The regulator is charged with first seeing to it that company pension promises are honoured in full, and second, that claims on the industry-funded insurance scheme are limited.
It is insisting on the use of “prudent” assumptions for retirement fund valuations. That way, if the plan sponsor were suddenly forced into bankruptcy, at least there would be enough in the scheme to pay promised retirement benefits.
But there are no hard and fast rules about what is “prudent” and, indeed, the actuarial profession has long resisted defining the term.
“What the regulator is most concerned about is companies presenting a fairy tale,” said Clive Fortes, head of the corporate consulting practice at Hyman Robertson, the actuarial firm. The first order of business must be for trustees to recognise just how big the deficit is. “If it will take you 15 years to fill it, it will take you 15 years,” added Mr Fortes.
Jeremy Dell, partner at Lane Clark & Peacock, another actuarial firm, said the starting point from the regulator’s point of view is “the trustees shouldn’t kid themselves that there isn’t a problem”.
Pension experts generally agreed that the assumptions used by BT in its pension scheme valuation are not completely out of line with other companies.
The triennial funding valuation of BT’s defined benefit scheme, conducted by its trustees with the help of advisers, found an actuarial deficit of £9bn at December 31 2008.
The market value of the scheme’s assets was £31.2bn, while the present value of the scheme’s liabilities was £40.2bn, after using a post-inflation discount rate of 2.5 per cent. The deficit is to be dealt with through annual top-up payments by BT of at least £500m over 17 years.
John Ralfe, an independent pensions adviser, said he would be surprised if the regulator’s concerns were about the assumptions underpinning BT’s pension valuation.
“It is more likely to be the length of the recovery plan that is the problem,” said Mr Ralfe. “It is that 17 years is too long for a company that is not in trouble.”
Several advisers said companies now seek permission to stretch deficit-repair payments out longer than the 10 years urged by the regulator. “We are seeing quite a lot of understanding from the trustees and the regulator on this point,” said Mr Fortes.
However, he – and several other advisers – said those seeking a longer payment term are clustering around 12- to 15-year horizons. “It is unusual to see schemes seeking longer than 15 years,” said a legal adviser.
But advisers noted that two companies with similar deficits could use very different technical assumptions and still satisfy the regulator. A company with a strong balance sheet and conservative investment strategy is likely to be able to use somewhat less prudent assumptions. By contrast, a group with a weak credit rating and limited cash flow will have to use very prudent methodology that give rise to a much larger deficit calculation.

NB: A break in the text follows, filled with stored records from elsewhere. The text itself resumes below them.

-- pv_equiv track=rewrite | github.com/remyimt/piseduce_webui | api/tool.py | sort_by_name
-- ===== SOURCE A (Python) =====
-- def sort_by_name(named_dict):
--     result = {}
--     names = {}
--     for name in named_dict:
--         key_name = ""
--         if "-" in name:
--             key_name = name.split("-")[0]
--         else:
--             key_name = name
--         if key_name not in names:
--             names[key_name] = []
--         names[key_name].append(name)
--     for n_str in sorted(names):
--         if len(names[n_str]) > 1:
--             nb_sorted = sorted(names[n_str], key=lambda nb: int(nb.split("-")[1]))
--             for n in nb_sorted:
--                 result[n] = named_dict[n]
--         else:
--             key = names[n_str][0]
--             result[key] = named_dict[key]
--     return result
-- ===== SOURCE B (Python) =====
-- def sort_by_name(named_dict):
--     def prefix(n):
--         return n.split("-")[0]
--     counts = {}
--     for n in named_dict:
--         p = prefix(n)
--         counts[p] = counts.get(p, 0) + 1
--     def key(kv):
--         p = prefix(kv[0])
--         return (p, int(kv[0].split("-")[1]) if counts[p] > 1 else 0)
--     return dict(sorted(named_dict.items(), key=key))
-- ===== Notes on version B (the rewrite author's own statement) =====
-- stated objective: alternative
-- what changed: A builds a dict of prefix buckets and then sorts each multi-member bucket by its numeric suffix inside a walk over the sorted prefixes; B instead makes one counting pass over the prefixes and produces the result with a single stable global sort of the items under the composite key (prefix, suffix-if-the-prefix-is-shared), relying on sort stability instead of explicit grouping.
import Mathlib
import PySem

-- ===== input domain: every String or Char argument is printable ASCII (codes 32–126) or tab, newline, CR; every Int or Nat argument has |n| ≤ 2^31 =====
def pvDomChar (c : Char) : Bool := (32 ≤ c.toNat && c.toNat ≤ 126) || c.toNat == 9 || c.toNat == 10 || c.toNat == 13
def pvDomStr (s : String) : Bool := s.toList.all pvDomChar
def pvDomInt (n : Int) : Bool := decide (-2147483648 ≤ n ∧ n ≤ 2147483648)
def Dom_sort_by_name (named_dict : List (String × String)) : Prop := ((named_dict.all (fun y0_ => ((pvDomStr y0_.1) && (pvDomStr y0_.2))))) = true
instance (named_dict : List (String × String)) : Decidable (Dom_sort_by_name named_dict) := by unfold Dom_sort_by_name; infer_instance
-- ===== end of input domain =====

-- B replaces A's explicit bucket-grouping plus per-bucket numeric sort by one counting pass and a
-- single stable global sort under the composite key (prefix, numeric suffix); same values, different decomposition.

-- ===== PORT A =====
-- Literal port of A: group the names by prefix into a dict of lists, then walk the sorted
-- prefixes, sorting each multi-member bucket by its parsed numeric suffix.
def sort_by_name (named_dict : List (String × String)) : List (String × String) :=
  let d := PySem.Dict.ofList named_dict
  let names : PySem.Dict String (List String) :=
    named_dict.foldl (fun names kv =>
      let name := kv.1
      let key_name : String :=
        if PySem.Str.isIn "-" name then PySem.List.pyGetD ((PySem.Str.split? name "-").getD []) 0 ""
        else name
      let names := if names.contains key_name then names else names.insert key_name []
      names.modify key_name [] (fun l => l ++ [name])) PySem.Dict.empty
  let result : PySem.Dict String String :=
    (PySem.List.sorted names.keys (fun x => x) false).foldl (fun result n_str =>
      let grp := names.getD n_str []
      if 1 < grp.length then
        let nb_sorted := PySem.List.sorted grp
          (fun nb => (PySem.Int.ofStr? (PySem.List.pyGetD ((PySem.Str.split? nb "-").getD []) 1 "")).getD 0) false
        nb_sorted.foldl (fun result n => result.insert n (d.getD n "")) result
      else
        let key := PySem.List.pyGetD grp 0 ""
        result.insert key (d.getD key "")) PySem.Dict.empty
  result.items

-- ===== PORT B =====
-- prefix(n) = n.split("-")[0] if "-" in n else n
def pvPref (n : String) : String :=
  if PySem.Str.isIn "-" n then PySem.List.pyGetD ((PySem.Str.split? n "-").getD []) 0 ""
  else n

-- int(n.split("-")[1])  (total form; only used under Pre_, where the parse succeeds)
def pvSufInt (n : String) : Int :=
  (PySem.Int.ofStr? (PySem.List.pyGetD ((PySem.Str.split? n "-").getD []) 1 "")).getD 0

BT, which has an investment-grade credit rating, is a utility-style cash generator that may be more able than many companies to plug its pension deficit quickly.
BT and the trustees to its pension scheme sounded like they are prepared to dig in for a long battle with the regulator.
Rod Kent, chairman of the trustees, said he and his colleagues had “spent exhaustive effort over the last 18 months in detailed analysis”.
Ian Livingston, BT’s chief executive, said the trustees and the company had agreed on a “prudent valuation” for the scheme.
He said if the regulator objected, and the trustees stood by the agreement with the company, the matter could go to a tribunal, followed by an lengthy appeals process. He highlighted how, by the time of issue was resolved, the next triennial valuation could be well under way.